The EPFL Racing Team is a student association at the École Polytechnique Fédérale de Lausanne (EPFL) that designs an electric and autonomous racing car every year, and competes in the Formula Student competition. The team is composed of students from various fields of study, such as mechanical engineering, electrical engineering, computer science, and management. The team is divided into several subteams, each responsible for a specific part of the car, such as the chassis, the powertrain, the suspension, the aerodynamics, the driverless system, and the business plan.

I joined the team in September 2021 as a perception engineer in the driverless subteam, where the main task is to develop realtime algorithms that detect and estimate accurately the distance of objects (yellow and blue cones) to the car. The perception system is composed of several sensors: a monocular camera and a LiDAR. and the algorithms, based on Machine Learning are implemented in Python. The perception system is a crucial part of the driverless car, as it provides the necessary information to the planning and control algorithms to make the car drive autonomously.

During my second year in the team, I was promoted to the role of perception group leader, where I was responsible for the development of the perception system, and its integration into the rest of the pipeline (using ROS 2). It was during my second year that the team managed to make the car drive by itself for the first time ever! Although the car was moving at a relatively slow speed (5 m/s), it was nevertheless an incredible and satisfying achievement.

On the left is the amazing driverless team, while on the right is the car driving autonomously!

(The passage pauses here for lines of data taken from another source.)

-- pv_equiv track=rewrite | github.com/leo-1508/cp1404practicals | prac_05/wimbledon.py | count_wimbledon_champions
-- ===== SOURCE A (Python) =====
-- def count_wimbledon_champions(data):
--
--     champion_counts = {}
--     for item in data:
--         winner_name = item[1]
--         if winner_name in champion_counts:
--             champion_counts[winner_name] += 1
--         else:
--             champion_counts[winner_name] = 1
--     return champion_counts
-- ===== SOURCE B (Python) =====
-- def count_wimbledon_champions(data):
--     names = [item[1] for item in data]
--     return {name: names.count(name) for name in dict.fromkeys(names)}
-- ===== Notes on version B (the rewrite author's own statement) =====
-- stated objective: alternative
-- what changed: Replaces A's single accumulating dict pass with a list of names, an ordered dedup (dict.fromkeys) of the distinct names, and one counting scan per distinct name.
import Mathlib
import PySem

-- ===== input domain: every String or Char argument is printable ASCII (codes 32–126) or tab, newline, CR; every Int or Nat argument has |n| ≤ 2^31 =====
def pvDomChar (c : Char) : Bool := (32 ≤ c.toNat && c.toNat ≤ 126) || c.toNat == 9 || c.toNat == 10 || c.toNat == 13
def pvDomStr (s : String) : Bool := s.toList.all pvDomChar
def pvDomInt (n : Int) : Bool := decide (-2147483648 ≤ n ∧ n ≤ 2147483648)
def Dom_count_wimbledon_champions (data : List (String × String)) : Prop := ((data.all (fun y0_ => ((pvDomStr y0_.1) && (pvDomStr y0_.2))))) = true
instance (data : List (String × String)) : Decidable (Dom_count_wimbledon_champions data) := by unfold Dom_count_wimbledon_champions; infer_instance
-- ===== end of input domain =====

-- B replaces A's single accumulating dict pass by an ordered dedup of the winner names plus one count scan per distinct name (objective: alternative decomposition).


-- ===== PORT A =====
-- Faithful port of A: one accumulating pass over data through an insertion-ordered dict.
def count_wimbledon_champions (data : List (String × String)) : List (String × Int) :=
  (data.foldl
    (fun d item =>
      let winner_name := item.2
      if d.contains winner_name then
        d.insert winner_name (d.getD winner_name 0 + 1)
      else
        d.insert winner_name 1)
    (PySem.Dict.empty : PySem.Dict String Int)).items

-- ===== PORT B =====
-- Faithful port of B: names list, ordered dedup (dict.fromkeys), one names.count per distinct name.
def count_wimbledon_champions_alt (data : List (String × String)) : List (String × Int) :=
  let names := data.map (fun item => item.2)
  (PySem.List.dedup names).map (fun name => (name, (names.count name : Int)))

-- ===== PRECONDITION & SPEC =====
def Spec_count_wimbledon_champions (data : List (String × String)) (out : List (String × Int)) : Prop := out = count_wimbledon_champions_alt data
instance (data : List (String × String)) (out : List (String × Int)) : Decidable (Spec_count_wimbledon_champions data out) := by unfold Spec_count_wimbledon_champions; infer_instance

-- ===== CLAIM (what is proved, stated in full; the proofs are below) =====
def Claim_equal_count_wimbledon_champions : Prop := ∀ (data : List (String × String)), Dom_count_wimbledon_champions data → Spec_count_wimbledon_champions data (count_wimbledon_champions data)

-- ===== LEMMAS AND PROOFS =====

-- ===== VERDICT (by name: the statement is the Claim_ definition above) =====
theorem step_eq (d : PySem.Dict String Int) (item : String × String) :
    (let winner_name := item.2;
     if d.contains winner_name then
       d.insert winner_name (d.getD winner_name 0 + 1)
     else
       d.insert winner_name 1)
    = d.insert item.2 (d.getD item.2 0 + 1) := by
  by_cases h : d.contains item.2
  · simp [h]
  · have h' : d.contains item.2 = false := by simpa using h
    rw [PySem.Dict.getD_of_not_contains (h := h')]
    simp [h']

theorem foldl_step_eq (l : List (String × String)) (d : PySem.Dict String Int) :
    l.foldl
      (fun d item =>
        let winner_name := item.2
        if d.contains winner_name then
          d.insert winner_name (d.getD winner_name 0 + 1)
        else
          d.insert winner_name 1) d
    = l.foldl (fun d item => d.insert item.2 (d.getD item.2 0 + 1)) d := by
  induction l generalizing d with
  | nil => rfl
  | cons a t ih => simp only [List.foldl_cons, step_eq, ih]

theorem count_wimbledon_champions_spec : Claim_equal_count_wimbledon_champions := by
  intro data _
  unfold Spec_count_wimbledon_champions count_wimbledon_champions count_wimbledon_champions_alt
  have hf : data.foldl
      (fun d item =>
        let winner_name := item.2
        if d.contains winner_name then
          d.insert winner_name (d.getD winner_name 0 + 1)
        else
          d.insert winner_name 1)
      (PySem.Dict.empty : PySem.Dict String Int)
      = (data.map (fun item => item.2)).foldl
          (fun d x => d.insert x (d.getD x 0 + 1)) PySem.Dict.empty := by
    rw [foldl_step_eq, List.foldl_map]
  rw [hf, PySem.Dict.foldl_insert_getD_add_one_eq_counter, PySem.Dict.items_counter]
  simp [PySem.List.dedup_eq_ofList]
lemma pv_solution_eq (a : List Int) (h : a ≠ []) :
    solution a = ((List.range a.length).countP (fun i => pvCondL a i || pvCondR a i) : Int) := by
  have hn : 0 < a.length := List.length_pos_iff.mpr h
  have hL1len : (PySem.List.pySetD (List.replicate a.length (0:Int)) 0 (PySem.List.pyGetD a 0 0)).length = a.length := by
    rw [PySem.List.length_pySetD, List.length_replicate]
  have hL1 : ∀ i : Nat, i < a.length - (a.length - 1) →
      PySem.List.pyGetD (PySem.List.pySetD (List.replicate a.length (0:Int)) 0 (PySem.List.pyGetD a 0 0)) (i : Int) 0 = pvPmin a i := by
    intro i hi
    have hi0 : i = 0 := by omega
    subst hi0
    rw [Nat.cast_zero, PySem.List.pyGetD_zero,
        PySem.List.pySetD_of_nonneg (List.replicate a.length (0:Int)) (PySem.List.pyGetD a 0 0) (le_refl 0),
        PySem.List.pyGetD_zero]
    show _ = pvPmin a 0
    rw [pvPmin]
    simp [List.getD, hn]
  have hL := pv_left_fold a (a.length - 1) _ (by omega) hL1len hL1
  rw [show ((a.length - (a.length - 1) : Nat) : Int) = 1 by omega] at hL
  have hidx : PySem.List.pyIdx? a.length (-1) = some (a.length - 1) := by
    simp only [PySem.List.pyIdx?]
    rw [if_neg (by omega), if_pos (by omega)]
    norm_num
  have hset : PySem.List.pySetD (List.replicate a.length (0:Int)) (-1) (PySem.List.pyGetD a (-1) 0)
      = (List.replicate a.length (0:Int)).set (a.length - 1) (a.getD (a.length - 1) 0) := by
    rw [PySem.List.pyGetD_neg_one a 0 h]
    simp only [PySem.List.pySetD, PySem.List.pySet?, List.length_replicate, hidx,
      Option.map_some, Option.getD_some]
    rw [List.getLast_eq_getElem, List.getD_eq_getElem _ _ (by omega)]
  have hR1len : (PySem.List.pySetD (List.replicate a.length (0:Int)) (-1) (PySem.List.pyGetD a (-1) 0)).length = a.length := by
    rw [PySem.List.length_pySetD, List.length_replicate]
  have hlt : a.length - 1 < (List.replicate a.length (0:Int)).length := by simp; omega
  have hR1 : ∀ j : Nat, a.length - 1 ≤ j → j < a.length →
      PySem.List.pyGetD (PySem.List.pySetD (List.replicate a.length (0:Int)) (-1) (PySem.List.pyGetD a (-1) 0)) (j : Int) 0 = pvSmin a j := by
    intro j hj1 hj2
    have hj : j = a.length - 1 := by omega
    subst hj
    rw [hset, PySem.List.pyGetD_natCast, pvSmin_last a h, List.getD,
        List.getElem?_set_self (by simp; omega)]
    rfl
  have hR := pv_right_fold a (a.length - 1) _ (by omega) hR1len hR1
  rw [show ((a.length - 1 : Nat) : Int) - 1 = (a.length : Int) - 2 by omega] at hR
  show (PySem.List.pyRange 0 (a.length : Int) 1).foldl _ 0 = _
  rw [PySem.List.pyRange_zero_nat, List.foldl_map]
  rw [PySem.List.foldl_congr_mem _ _
      (fun (c : Int) (k : Nat) => if (pvCondL a k || pvCondR a k) = true then c + 1 else c) _
      (by
        intro acc k hk
        have hkn : k < a.length := List.mem_range.mp hk
        rw [hL k hkn, hR k hkn, PySem.List.pyGetD_natCast]
        simp [pvCondL, pvCondR])]
  rw [PySem.List.foldl_count_if, zero_add]
-- pv_equiv track=rewrite | github.com/Matrixbravo/ai-incident-intelligence-platform | apps/ml-worker/cluster.py | cluster_fallback
-- ===== SOURCE A (Python) =====
-- from collections import Counter, defaultdict
--
-- def categorize(text: str):
--     t = text.lower()
--     if "timeout" in t or "sql" in t or "connection pool" in t:
--         return ("Dependency/DB Timeout", 0.78)
--     if "unauthorized" in t or "jwt" in t or "token" in t:
--         return ("Auth/Token", 0.66)
--     if "throttle" in t or "rate limit" in t or "429" in t or "quota" in t:
--         return ("Throttling/Quota", 0.70)
--     if "outofmemory" in t or "oom" in t or "killed" in t:
--         return ("Resource Exhaustion", 0.75)
--     return ("Unknown", 0.50)
--
-- def cluster_fallback(messages):
--     """
--     Pure-Python fallback clustering:
--     group by category first, then split into signature buckets.
--     This is not “ML”, but keeps your demo working even if sklearn breaks.
--     """
--     buckets = defaultdict(list)
--     for i, msg in enumerate(messages):
--         cat, _ = categorize(msg)
--         key = (cat, " ".join(msg.lower().split()[:3]))  # cheap signature bucket
--         buckets[key].append(i)
--
--     labels = [-1] * len(messages)
--     current = 0
--     for _, idxs in buckets.items():
--         if len(idxs) < 2:
--             continue
--         for i in idxs:
--             labels[i] = current
--         current += 1
--     return labels
-- ===== SOURCE B (Python) =====
-- from collections import Counter
--
--
-- def categorize(text: str):
--     t = text.lower()
--     if "timeout" in t or "sql" in t or "connection pool" in t:
--         return ("Dependency/DB Timeout", 0.78)
--     if "unauthorized" in t or "jwt" in t or "token" in t:
--         return ("Auth/Token", 0.66)
--     if "throttle" in t or "rate limit" in t or "429" in t or "quota" in t:
--         return ("Throttling/Quota", 0.70)
--     if "outofmemory" in t or "oom" in t or "killed" in t:
--         return ("Resource Exhaustion", 0.75)
--     return ("Unknown", 0.50)
--
--
-- def _key(msg):
--     return (categorize(msg)[0], " ".join(msg.lower().split()[:3]))
--
--
-- def cluster_fallback(messages):
--     """Counter + single labelling pass: no index buckets are ever built.
--
--     A key's label is its rank among first appearances of keys that occur
--     at least twice; singleton keys stay -1.
--     """
--     keys = [_key(m) for m in messages]
--     counts = Counter(keys)
--     labels = []
--     label_map = {}
--     for k in keys:
--         if counts[k] >= 2:
--             lbl = label_map.get(k)
--             if lbl is None:
--                 lbl = len(label_map)
--                 label_map[k] = lbl
--             labels.append(lbl)
--         else:
--             labels.append(-1)
--     return labels
-- ===== Notes on version B (the rewrite author's own statement) =====
-- stated objective: alternative
-- what changed: Instead of building a dict of per-key index buckets and then writing labels into a preallocated array bucket by bucket, B counts keys with a Counter and assigns labels in one forward pass over the messages via a first-appearance label map, never materialising any index lists.
import Mathlib
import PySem

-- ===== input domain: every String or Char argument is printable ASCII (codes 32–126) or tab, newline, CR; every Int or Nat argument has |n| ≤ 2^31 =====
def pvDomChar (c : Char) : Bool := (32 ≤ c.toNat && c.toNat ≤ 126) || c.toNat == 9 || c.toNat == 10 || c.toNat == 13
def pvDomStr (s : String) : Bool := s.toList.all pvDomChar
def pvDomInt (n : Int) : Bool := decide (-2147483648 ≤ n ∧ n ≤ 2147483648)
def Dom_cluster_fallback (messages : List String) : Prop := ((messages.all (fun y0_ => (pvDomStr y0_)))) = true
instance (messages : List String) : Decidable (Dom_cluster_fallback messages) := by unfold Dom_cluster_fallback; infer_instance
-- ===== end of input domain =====

-- B replaces A's dict of per-key index buckets (plus a write-into-array pass) by a
-- counts pass and a single forward labelling pass with a first-appearance label map
-- (alternative decomposition, same asymptotic cost); return values agree on all inputs.

-- ===== PORT A =====
-- categorize returns (category, confidence-float); cluster_fallback uses only the
-- category, so the port returns the category string alone (the float is discarded).
def pvCategorize (text : String) : String :=
  let t := PySem.Str.lower text
  if PySem.Str.isIn "timeout" t || PySem.Str.isIn "sql" t || PySem.Str.isIn "connection pool" t then
    "Dependency/DB Timeout"
  else if PySem.Str.isIn "unauthorized" t || PySem.Str.isIn "jwt" t || PySem.Str.isIn "token" t then
    "Auth/Token"
  else if PySem.Str.isIn "throttle" t || PySem.Str.isIn "rate limit" t || PySem.Str.isIn "429" t || PySem.Str.isIn "quota" t then
    "Throttling/Quota"
  else if PySem.Str.isIn "outofmemory" t || PySem.Str.isIn "oom" t || PySem.Str.isIn "killed" t then
    "Resource Exhaustion"
  else "Unknown"

-- " ".join(msg.lower().split()[:3])
def pvSig (msg : String) : String :=
  PySem.Str.join " " ((PySem.Str.split₀ (PySem.Str.lower msg)).take 3)

def cluster_fallback (messages : List String) : List Int :=
  -- buckets = defaultdict(list); for i, msg in enumerate(messages): buckets[(cat, sig)].append(i)
  let buckets : PySem.Dict (String × String) (List Int) :=
    (PySem.List.enumerate messages).foldl
      (fun d p =>
        let cat := pvCategorize p.2
        let key := (cat, pvSig p.2)
        d.modify key [] (fun l => l ++ [p.1]))
      (PySem.Dict.mk [])
  -- labels = [-1] * len(messages); current = 0; for _, idxs in buckets.items(): …
  let labels0 : List Int := List.replicate messages.length (-1)
  let fin := buckets.items.foldl
      (fun (st : List Int × Int) kv =>
        if kv.2.length < 2 then st
        else (kv.2.foldl (fun ls i => ls.set i.toNat st.2) st.1, st.2 + 1))
      -- labels[i] = current; every i comes from enumerate, hence 0 ≤ i and .toNat is exact
      (labels0, 0)
  fin.1

-- ===== PORT B =====
def pvKey (msg : String) : String × String := (pvCategorize msg, pvSig msg)

def cluster_fallback_alt (messages : List String) : List Int :=
  let keys := messages.map pvKey
  -- counts = Counter(keys)
  let counts : PySem.Dict (String × String) Int :=
    keys.foldl (fun d k => d.modify k 0 (fun c => c + 1)) (PySem.Dict.mk [])
  let fin := keys.foldl
      (fun (st : List Int × PySem.Dict (String × String) Int) k =>
        if 2 ≤ counts.getD k 0 then
          match st.2.get? k with
          | some v => (st.1 ++ [v], st.2)
          | none => (st.1 ++ [(st.2.items.length : Int)], st.2.insert k (st.2.items.length : Int))
        else (st.1 ++ [(-1 : Int)], st.2))
      ([], PySem.Dict.mk [])
  fin.1

-- ===== PRECONDITION & SPEC =====
def Spec_cluster_fallback (messages : List String) (out : List Int) : Prop := out = cluster_fallback_alt messages
instance (messages : List String) (out : List Int) : Decidable (Spec_cluster_fallback messages out) := by unfold Spec_cluster_fallback; infer_instance

-- ===== CLAIM (what is proved, stated in full; the proofs are below) =====
def Claim_equal_cluster_fallback : Prop := ∀ (messages : List String), Dom_cluster_fallback messages → Spec_cluster_fallback messages (cluster_fallback messages)

-- ===== LEMMAS AND PROOFS =====

-- the distinct keys occurring at least twice, in first-appearance order
def pvKept (keys : List (String × String)) : List (String × String) :=
  (PySem.List.dedup keys).filter (fun k => decide (2 ≤ keys.count k))

-- the label both programs give a key
def pvLabel (keys : List (String × String)) (k : String × String) : Int :=
  if 2 ≤ keys.count k then ((pvKept keys).idxOf k : Int) else -1

-- the index bucket of a key, over a list of (index, key) pairs
def pvGrp {α : Type} [BEq α] (ps : List (Int × α)) (k : α) : List Int :=
  (ps.filter (fun p => p.2 == k)).map Prod.fst

-- the (index, key) pairs of A's first loop
def pvQs (messages : List String) : List (Int × (String × String)) :=
  (PySem.List.enumerate messages).map (fun p => (p.1, pvKey p.2))

lemma pv_dedup_append_singleton {α : Type} [BEq α] [LawfulBEq α] (l : List α) (x : α) :
    PySem.List.dedup (l ++ [x]) =
      if x ∈ l then PySem.List.dedup l else PySem.List.dedup l ++ [x] := by
  unfold PySem.List.dedup PySem.Set.ofList
  rw [List.foldl_append]
  simp only [List.foldl_cons, List.foldl_nil, PySem.Set.add]
  have : (List.foldl PySem.Set.add PySem.Set.empty l).contains x = (x ∈ l : Bool) := by
    have h1 : x ∈ List.foldl PySem.Set.add PySem.Set.empty l ↔ x ∈ l := PySem.Set.mem_ofList l x
    simp only [PySem.Set.empty] at h1
    by_cases hx : x ∈ l <;> simp [List.contains_iff_mem, PySem.Set.empty, h1, hx]
  rw [this]
  by_cases hx : x ∈ l <;> simp [hx]

lemma pv_find?_mapped {α β : Type} [BEq α] [LawfulBEq α] (L : List α) (g : α → β) (k : α) :
    List.find? (fun p => p.1 == k) (L.map (fun x => (x, g x)))
      = if k ∈ L then some (k, g k) else none := by
  induction L with
  | nil => simp
  | cons x L ih =>
    simp only [List.map_cons, List.find?_cons]
    by_cases hx : x = k
    · subst hx; simp
    · have hxk : (x == k) = false := by simp [hx]
      have hmem : (k ∈ x :: L) ↔ (k ∈ L) := by
        constructor
        · intro h
          rcases List.mem_cons.mp h with h | h
          · exact absurd h.symm hx
          · exact h
        · exact List.mem_cons_of_mem x
      simp [hxk, ih, hmem]

lemma pv_enumerate_eq_zipIdx (l : List String) :
    ∀ (i0 : Nat), PySem.List.enumerate l (i0 : Int)
      = (l.zipIdx i0).map (fun p => ((p.2 : Int), p.1)) := by
  induction l with
  | nil => intro i0; rfl
  | cons x l ih =>
    intro i0
    have h := ih (i0 + 1)
    push_cast at h
    simp [PySem.List.enumerate, List.zipIdx_cons, h]

lemma pv_setMany_len (g : List Int) (c : Int) :
    ∀ (ls : List Int), (g.foldl (fun l i => l.set i.toNat c) ls).length = ls.length := by
  induction g with
  | nil => intro ls; rfl
  | cons i g ih => intro ls; simp [ih]

lemma pv_setMany_get (g : List Int) (c : Int) (hg : ∀ i ∈ g, 0 ≤ i) (j : Nat) :
    ∀ (ls : List Int),
      (g.foldl (fun l i => l.set i.toNat c) ls)[j]?
        = if (j : Int) ∈ g ∧ j < ls.length then some c else ls[j]? := by
  induction g with
  | nil => intro ls; simp
  | cons i g ih =>
    intro ls
    have hi : 0 ≤ i := hg i (List.mem_cons_self ..)
    have hrest : ∀ x ∈ g, 0 ≤ x := fun x hx => hg x (List.mem_cons_of_mem _ hx)
    simp only [List.foldl_cons]
    rw [ih hrest (ls.set i.toNat c)]
    simp only [List.length_set, List.getElem?_set, List.mem_cons]
    by_cases hlen : j < ls.length
    · by_cases h1 : (j:Int) ∈ g
      · simp [h1, hlen]
      · by_cases h2 : (j:Int) = i
        · have ht : i.toNat = j := by omega
          simp [h1, h2, ht, hlen]
        · have ht : ¬ i.toNat = j := by omega
          simp [h1, h2, ht]
    · have h0 : ls[j]? = none := List.getElem?_eq_none (by omega)
      have e1 : ¬ ((j:Int) ∈ g ∧ j < ls.length) := fun h => hlen h.2
      have e2 : ¬ (((j:Int) = i ∨ (j:Int) ∈ g) ∧ j < ls.length) := fun h => hlen h.2
      simp only [e1, e2, if_false]
      by_cases ht : i.toNat = j
      · simp [ht, h0, hlen]
      · simp [ht]

lemma pv_map_fst_zipIdx {α : Type} (l : List α) : ∀ (n : Nat), (l.zipIdx n).map Prod.fst = l := by
  induction l with
  | nil => intro n; rfl
  | cons x l ih => intro n; simp [List.zipIdx_cons, ih]

lemma pv_qs_eq (messages : List String) :
    pvQs messages = (messages.zipIdx).map (fun p => ((p.2 : Int), pvKey p.1)) := by
  unfold pvQs
  rw [show ((0:Int) = ((0:Nat):Int)) from rfl, pv_enumerate_eq_zipIdx messages 0]
  simp [List.map_map, Function.comp]

lemma pv_qs_map_snd (messages : List String) :
    (pvQs messages).map Prod.snd = messages.map pvKey := by
  rw [pv_qs_eq, List.map_map,
    show (Prod.snd ∘ fun (p : String × Nat) => ((p.2 : Int), pvKey p.1)) = pvKey ∘ Prod.fst from rfl,
    ← List.map_map, pv_map_fst_zipIdx]

lemma pv_grp_len (messages : List String) (k : String × String) :
    (pvGrp (pvQs messages) k).length = (messages.map pvKey).count k := by
  unfold pvGrp
  rw [List.length_map, ← List.countP_eq_length_filter, ← pv_qs_map_snd,
    List.count_eq_countP, List.countP_map]
  rfl

lemma pv_mem_grp (messages : List String) (k : String × String) (j : Nat) :
    ((j : Int) ∈ pvGrp (pvQs messages) k) ↔ ((messages.map pvKey)[j]? = some k) := by
  unfold pvGrp
  rw [pv_qs_eq, List.filter_map, List.map_map]
  simp only [List.mem_map, List.mem_filter, Function.comp]
  constructor
  · rintro ⟨p, ⟨hp, hk⟩, he⟩
    have hj : p.2 = j := by exact_mod_cast he
    have hg : messages[p.2]? = some p.1 := List.mem_zipIdx_iff_getElem?.mp hp
    rw [List.getElem?_map, ← hj, hg]
    simp only [beq_iff_eq] at hk
    simp [hk]
  · intro h
    rw [List.getElem?_map] at h
    obtain ⟨x, hx, hkx⟩ := Option.map_eq_some_iff.mp h
    refine ⟨(x, j), ⟨List.mem_zipIdx_iff_getElem?.mpr (by simpa using hx), by simp [hkx]⟩, rfl⟩

lemma pv_grp_nonneg (messages : List String) (k : String × String) :
    ∀ i ∈ pvGrp (pvQs messages) k, 0 ≤ i := by
  unfold pvGrp
  rw [pv_qs_eq, List.filter_map, List.map_map]
  rintro i hi
  simp only [List.mem_map, Function.comp] at hi
  obtain ⟨p, hp, rfl⟩ := hi
  simp

lemma pv_counts_getD (keys : List (String × String)) (k : String × String) :
    (keys.foldl (fun d k => d.modify k 0 (fun c => c + 1)) (PySem.Dict.mk [])).getD k 0
      = (keys.count k : Int) := by
  rw [PySem.Dict.getD_foldl_modify_add_one]
  simp [PySem.Dict.getD, PySem.Dict.get?]
-- pv_equiv track=rewrite | github.com/JaredTully/C200jttully | Assignment9/rec.py | gm
-- ===== SOURCE A (Python) =====
-- def gm(n):
--     d = {}
--     if n ==0:
--         return 1
--     else:
--         if not n in d.keys():
--             d[n] = 1 + 2 * 2
--             return 1 + 2 * gm(n-1)
--         else:
--             return d(n) + gm(n-1)
-- ===== SOURCE B (Python) =====
-- def gm(n):
--     return 2 ** (n + 1) - 1
-- ===== Notes on version B (the rewrite author's own statement) =====
-- stated objective: faster
-- what changed: replaces the linear recursion gm(n)=1+2*gm(n-1) (whose dict is dead code: d is rebuilt empty every call) with the closed form 2^(n+1)-1
import Mathlib
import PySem

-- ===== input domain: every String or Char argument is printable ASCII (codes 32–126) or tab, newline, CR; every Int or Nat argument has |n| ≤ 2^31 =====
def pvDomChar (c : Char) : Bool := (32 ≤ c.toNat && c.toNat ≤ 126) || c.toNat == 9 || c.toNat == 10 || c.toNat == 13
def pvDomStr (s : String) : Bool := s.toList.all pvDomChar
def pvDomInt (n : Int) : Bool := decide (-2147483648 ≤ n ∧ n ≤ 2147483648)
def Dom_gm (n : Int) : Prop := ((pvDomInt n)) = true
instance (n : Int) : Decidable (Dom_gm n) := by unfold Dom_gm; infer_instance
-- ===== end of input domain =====

-- B computes the closed form 2^(n+1)-1 instead of A's linear recursion; A's dict is dead code.

-- ===== PORT A =====
-- A's dict d is rebuilt empty on every call, so the 'n in d.keys()' branch is never taken;
-- the port transcribes the branch order. The 'else' arm for n < 0 (Python: infinite recursion,
-- RecursionError, excluded by Pre_) is a totalization guard only.
def gm (n : Int) : Int :=
  if n = 0 then 1
  else if 0 < n then 1 + 2 * gm (n - 1)
  else 0
termination_by n.toNat
decreasing_by omega

-- ===== PORT B =====
def gm_alt (n : Int) : Int := 2 ^ (n + 1).toNat - 1

-- ===== PRECONDITION & SPEC =====
-- Pre_ excludes n < 0, on which Python A recurses forever (RecursionError).
def Pre_gm (n : Int) : Prop := 0 ≤ n
instance (n : Int) : Decidable (Pre_gm n) := by unfold Pre_gm; infer_instance
def pvWitness_gm : Int := 3

def Spec_gm (n : Int) (out : Int) : Prop := out = gm_alt n
instance (n : Int) (out : Int) : Decidable (Spec_gm n out) := by unfold Spec_gm; infer_instance

-- ===== CLAIM (what is proved, stated in full; the proofs are below) =====
def Claim_equal_gm : Prop := ∀ (n : Int), Dom_gm n → Pre_gm n → Spec_gm n (gm n)

-- ===== LEMMAS AND PROOFS =====
lemma gm_closed (k : Nat) : ∀ (n : Int), n.toNat = k → 0 ≤ n → gm n = 2 ^ (n + 1).toNat - 1 := by
  induction k with
  | zero =>
    intro n hk hn
    have : n = 0 := by omega
    subst this
    simp [gm]
  | succ k ih =>
    intro n hk hn
    have hne : n ≠ 0 := by omega
    have hpos : 0 < n := by omega
    rw [gm]
    simp only [hne, if_false, hpos, if_true]
    have h1 : (n - 1).toNat = k := by omega
    rw [ih (n - 1) h1 (by omega)]
    have h2 : (n - 1 + 1).toNat = k + 1 := by omega
    have h3 : (n + 1).toNat = k + 2 := by omega
    rw [h2, h3]
    ring_nf

-- ===== VERDICT (by name: the statement is the Claim_ definition above) =====
theorem gm_spec : Claim_equal_gm := by
  intro n _ hp
  unfold Spec_gm gm_alt
  exact gm_closed n.toNat n rfl hp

My team and I developed three pipelines for the perception system: a monocular pipeline, a LiDAR pipeline, and a fusion pipeline. Depending on the event, only one pipeline would run, however, in case of sensor failure, the working pipeline would automatically switch, in order to continue the event (ie, if the fusion pipeline was running and the LiDAR failed, the monocular pipeline would take over).

The monocular pipeline: the monocular pipeline was based on a YOLOv7 object detection algorithm that was finetuned to simultaneously detect, classify but also find 7 keypoints on the cones. For each cone, the distance was estimated using the keypoints and a PnP algorithm (based on the camera intrinsics and the known geometry of the cone).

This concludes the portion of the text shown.